→ SOURCE MATERIAL:
-- pv_equiv track=rewrite | github.com/matthiscsi/two_claps_startupapps | src/ui_logic.py | pick_default_monitor_option
-- ===== SOURCE A (Python) =====
-- def pick_default_monitor_option(monitor_options, current_monitor):
--     if not monitor_options:
--         return "Monitor 0: 1920x1080 (Primary)"
--
--     selected_option = monitor_options[0]
--     if current_monitor is not None:
--         for option in monitor_options:
--             if option.startswith(f"Monitor {current_monitor}:"):
--                 return option
--
--     for option in monitor_options:
--         if "(Primary)" in option:
--             selected_option = option
--             break
--     return selected_option
-- ===== SOURCE B (Python) =====
-- def pick_default_monitor_option(monitor_options, current_monitor):
--     if not monitor_options:
--         return "Monitor 0: 1920x1080 (Primary)"
--     prefix = None if current_monitor is None else f"Monitor {current_monitor}:"
--     primary = None
--     for option in monitor_options:
--         if prefix is not None and option.startswith(prefix):
--             return option
--         if primary is None and "(Primary)" in option:
--             primary = option
--     return primary if primary is not None else monitor_options[0]
-- ===== Notes on version B (the rewrite author's own statement) =====
-- stated objective: alternative
-- what changed: Replaces A's two separate scans (one for the current-monitor prefix, one for the first '(Primary)' entry) with a single traversal that returns a current match immediately and records only the first primary candidate.
import Mathlib
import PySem

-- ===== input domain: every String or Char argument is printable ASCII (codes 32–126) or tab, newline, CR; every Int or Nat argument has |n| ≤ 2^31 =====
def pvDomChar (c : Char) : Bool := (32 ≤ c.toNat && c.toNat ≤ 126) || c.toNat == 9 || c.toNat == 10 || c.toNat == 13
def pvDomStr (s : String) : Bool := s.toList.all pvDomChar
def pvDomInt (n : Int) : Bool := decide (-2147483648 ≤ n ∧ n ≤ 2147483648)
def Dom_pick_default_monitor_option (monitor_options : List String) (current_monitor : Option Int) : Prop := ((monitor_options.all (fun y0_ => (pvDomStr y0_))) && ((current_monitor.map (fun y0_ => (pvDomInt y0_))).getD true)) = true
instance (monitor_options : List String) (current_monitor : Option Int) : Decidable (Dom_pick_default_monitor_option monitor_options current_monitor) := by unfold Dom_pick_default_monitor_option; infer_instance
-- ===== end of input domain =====

-- B replaces A's two separate scans with one pass keeping a first-primary accumulator; same return value (alternative decomposition, no speed claim).

-- ===== PORT A =====
def pick_default_monitor_option (monitor_options : List String) (current_monitor : Option Int) : String :=
  match monitor_options with
  | [] => "Monitor 0: 1920x1080 (Primary)"
  | first :: _ =>
    -- 'if current_monitor is not None: for option …: if option.startswith(f"Monitor {current_monitor}:"): return option'
    match (match current_monitor with
           | some c => monitor_options.find? (fun option => PySem.Str.startswith option ("Monitor " ++ PySem.Int.toStr c ++ ":"))
           | none => none) with
    | some option => option
    | none =>
      -- 'for option …: if "(Primary)" in option: selected_option = option; break' then return selected_option
      match monitor_options.find? (fun option => PySem.Str.isIn "(Primary)" option) with
      | some option => option
      | none => first

-- ===== PORT B =====
-- single pass: return a current-monitor match at once; remember only the FIRST primary candidate
def preTest (pre : Option String) (option : String) : Bool :=
  match pre with | some p => PySem.Str.startswith option p | none => false

def pickGo (pre : Option String) (first : String) (primary : Option String) : List String → String
  | [] => (match primary with | some p => p | none => first)
  | option :: rest =>
    if preTest pre option then option
    else pickGo pre first
      (if primary.isNone && PySem.Str.isIn "(Primary)" option then some option else primary) rest

def pick_default_monitor_option_alt (monitor_options : List String) (current_monitor : Option Int) : String :=
  match monitor_options with
  | [] => "Monitor 0: 1920x1080 (Primary)"
  | first :: _ =>
    pickGo (current_monitor.map (fun c => "Monitor " ++ PySem.Int.toStr c ++ ":")) first none monitor_options

-- ===== PRECONDITION & SPEC =====
def Spec_pick_default_monitor_option (monitor_options : List String) (current_monitor : Option Int) (out : String) : Prop := out = pick_default_monitor_option_alt monitor_options current_monitor
instance (monitor_options : List String) (current_monitor : Option Int) (out : String) : Decidable (Spec_pick_default_monitor_option monitor_options current_monitor out) := by unfold Spec_pick_default_monitor_option; infer_instance

-- ===== CLAIM (what is proved, stated in full; the proofs are below) =====
def Claim_equal_pick_default_monitor_option : Prop := ∀ (monitor_options : List String) (current_monitor : Option Int), Dom_pick_default_monitor_option monitor_options current_monitor → Spec_pick_default_monitor_option monitor_options current_monitor (pick_default_monitor_option monitor_options current_monitor)

-- ===== LEMMAS AND PROOFS =====
theorem pickGo_eq (pre : Option String) (first : String) :
    ∀ (l : List String) (primary : Option String),
    pickGo pre first primary l =
      match l.find? (fun o => preTest pre o) with
      | some o => o
      | none =>
        match primary with
        | some p => p
        | none =>
          match l.find? (fun o => PySem.Str.isIn "(Primary)" o) with
          | some o => o
          | none => first := by
  intro l
  induction l with
  | nil => intro primary; rfl
  | cons o rest ih =>
    intro primary
    by_cases hc : preTest pre o = true
    · rw [List.find?_cons_of_pos hc]
      simp only [pickGo, hc, if_true]
    · have hc' : preTest pre o = false := by simpa using hc
      rw [List.find?_cons_of_neg (by simp [hc'])]
      simp only [pickGo, hc', Bool.false_eq_true, if_false, ih]
      cases primary with
      | some p => rfl
      | none =>
        by_cases hp : PySem.Str.isIn "(Primary)" o = true
        · rw [List.find?_cons_of_pos hp]
          simp only [Option.isNone_none, Bool.true_and, hp, if_true]
        · have hp' : PySem.Str.isIn "(Primary)" o = false := by simpa using hp
          rw [List.find?_cons_of_neg (by simpa using hp')]
          simp only [Option.isNone_none, Bool.true_and, hp', Bool.false_eq_true, if_false]

-- ===== VERDICT (by name: the statement is the Claim_ definition above) =====
theorem pick_default_monitor_option_spec : Claim_equal_pick_default_monitor_option := by
  intro mo cm _
  unfold Spec_pick_default_monitor_option pick_default_monitor_option pick_default_monitor_option_alt
  cases mo with
  | nil => rfl
  | cons first rest =>
    cases cm with
    | none =>
      simp only [Option.map_none]
      rw [pickGo_eq]
      have h0 : ((first :: rest).find? (fun o => preTest none o)) = none := by
        simp [List.find?_eq_none, preTest]
      rw [h0]
    | some c =>
      simp only [Option.map_some]
      rw [pickGo_eq]
      simp only [preTest]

→ TASK OBJECTIVE: Each line in the listing needs to be copied exactly.

→ RESPONSE TO THIS TASK:
-- pv_equiv track=rewrite | github.com/matthiscsi/two_claps_startupapps | src/ui_logic.py | pick_default_monitor_option
-- ===== SOURCE A (Python) =====
-- def pick_default_monitor_option(monitor_options, current_monitor):
--     if not monitor_options:
--         return "Monitor 0: 1920x1080 (Primary)"
--
--     selected_option = monitor_options[0]
--     if current_monitor is not None:
--         for option in monitor_options:
--             if option.startswith(f"Monitor {current_monitor}:"):
--                 return option
--
--     for option in monitor_options:
--         if "(Primary)" in option:
--             selected_option = option
--             break
--     return selected_option
-- ===== SOURCE B (Python) =====
-- def pick_default_monitor_option(monitor_options, current_monitor):
--     if not monitor_options:
--         return "Monitor 0: 1920x1080 (Primary)"
--     prefix = None if current_monitor is None else f"Monitor {current_monitor}:"
--     primary = None
--     for option in monitor_options:
--         if prefix is not None and option.startswith(prefix):
--             return option
--         if primary is None and "(Primary)" in option:
--             primary = option
--     return primary if primary is not None else monitor_options[0]
-- ===== Notes on version B (the rewrite author's own statement) =====
-- stated objective: alternative
-- what changed: Replaces A's two separate scans (one for the current-monitor prefix, one for the first '(Primary)' entry) with a single traversal that returns a current match immediately and records only the first primary candidate.
import Mathlib
import PySem

-- ===== input domain: every String or Char argument is printable ASCII (codes 32–126) or tab, newline, CR; every Int or Nat argument has |n| ≤ 2^31 =====
def pvDomChar (c : Char) : Bool := (32 ≤ c.toNat && c.toNat ≤ 126) || c.toNat == 9 || c.toNat == 10 || c.toNat == 13
def pvDomStr (s : String) : Bool := s.toList.all pvDomChar
def pvDomInt (n : Int) : Bool := decide (-2147483648 ≤ n ∧ n ≤ 2147483648)
def Dom_pick_default_monitor_option (monitor_options : List String) (current_monitor : Option Int) : Prop := ((monitor_options.all (fun y0_ => (pvDomStr y0_))) && ((current_monitor.map (fun y0_ => (pvDomInt y0_))).getD true)) = true
instance (monitor_options : List String) (current_monitor : Option Int) : Decidable (Dom_pick_default_monitor_option monitor_options current_monitor) := by unfold Dom_pick_default_monitor_option; infer_instance
-- ===== end of input domain =====

-- B replaces A's two separate scans with one pass keeping a first-primary accumulator; same return value (alternative decomposition, no speed claim).

-- ===== PORT A =====
def pick_default_monitor_option (monitor_options : List String) (current_monitor : Option Int) : String :=
  match monitor_options with
  | [] => "Monitor 0: 1920x1080 (Primary)"
  | first :: _ =>
    -- 'if current_monitor is not None: for option …: if option.startswith(f"Monitor {current_monitor}:"): return option'
    match (match current_monitor with
           | some c => monitor_options.find? (fun option => PySem.Str.startswith option ("Monitor " ++ PySem.Int.toStr c ++ ":"))
           | none => none) with
    | some option => option
    | none =>
      -- 'for option …: if "(Primary)" in option: selected_option = option; break' then return selected_option
      match monitor_options.find? (fun option => PySem.Str.isIn "(Primary)" option) with
      | some option => option
      | none => first

-- ===== PORT B =====
-- single pass: return a current-monitor match at once; remember only the FIRST primary candidate
def preTest (pre : Option String) (option : String) : Bool :=
  match pre with | some p => PySem.Str.startswith option p | none => false

def pickGo (pre : Option String) (first : String) (primary : Option String) : List String → String
  | [] => (match primary with | some p => p | none => first)
  | option :: rest =>
    if preTest pre option then option
    else pickGo pre first
      (if primary.isNone && PySem.Str.isIn "(Primary)" option then some option else primary) rest

def pick_default_monitor_option_alt (monitor_options : List String) (current_monitor : Option Int) : String :=
  match monitor_options with
  | [] => "Monitor 0: 1920x1080 (Primary)"
  | first :: _ =>
    pickGo (current_monitor.map (fun c => "Monitor " ++ PySem.Int.toStr c ++ ":")) first none monitor_options

-- ===== PRECONDITION & SPEC =====
def Spec_pick_default_monitor_option (monitor_options : List String) (current_monitor : Option Int) (out : String) : Prop := out = pick_default_monitor_option_alt monitor_options current_monitor
instance (monitor_options : List String) (current_monitor : Option Int) (out : String) : Decidable (Spec_pick_default_monitor_option monitor_options current_monitor out) := by unfold Spec_pick_default_monitor_option; infer_instance

-- ===== CLAIM (what is proved, stated in full; the proofs are below) =====
def Claim_equal_pick_default_monitor_option : Prop := ∀ (monitor_options : List String) (current_monitor : Option Int), Dom_pick_default_monitor_option monitor_options current_monitor → Spec_pick_default_monitor_option monitor_options current_monitor (pick_default_monitor_option monitor_options current_monitor)

-- ===== LEMMAS AND PROOFS =====
theorem pickGo_eq (pre : Option String) (first : String) :
    ∀ (l : List String) (primary : Option String),
    pickGo pre first primary l =
      match l.find? (fun o => preTest pre o) with
      | some o => o
      | none =>
        match primary with
        | some p => p
        | none =>
          match l.find? (fun o => PySem.Str.isIn "(Primary)" o) with
          | some o => o
          | none => first := by
  intro l
  induction l with
  | nil => intro primary; rfl
  | cons o rest ih =>
    intro primary
    by_cases hc : preTest pre o = true
    · rw [List.find?_cons_of_pos hc]
      simp only [pickGo, hc, if_true]
    · have hc' : preTest pre o = false := by simpa using hc
      rw [List.find?_cons_of_neg (by simp [hc'])]
      simp only [pickGo, hc', Bool.false_eq_true, if_false, ih]
      cases primary with
      | some p => rfl
      | none =>
        by_cases hp : PySem.Str.isIn "(Primary)" o = true
        · rw [List.find?_cons_of_pos hp]
          simp only [Option.isNone_none, Bool.true_and, hp, if_true]
        · have hp' : PySem.Str.isIn "(Primary)" o = false := by simpa using hp
          rw [List.find?_cons_of_neg (by simpa using hp')]
          simp only [Option.isNone_none, Bool.true_and, hp', Bool.false_eq_true, if_false]

-- ===== VERDICT (by name: the statement is the Claim_ definition above) =====
theorem pick_default_monitor_option_spec : Claim_equal_pick_default_monitor_option := by
  intro mo cm _
  unfold Spec_pick_default_monitor_option pick_default_monitor_option pick_default_monitor_option_alt
  cases mo with
  | nil => rfl
  | cons first rest =>
    cases cm with
    | none =>
      simp only [Option.map_none]
      rw [pickGo_eq]
      have h0 : ((first :: rest).find? (fun o => preTest none o)) = none := by
        simp [List.find?_eq_none, preTest]
      rw [h0]
    | some c =>
      simp only [Option.map_some]
      rw [pickGo_eq]
      simp only [preTest]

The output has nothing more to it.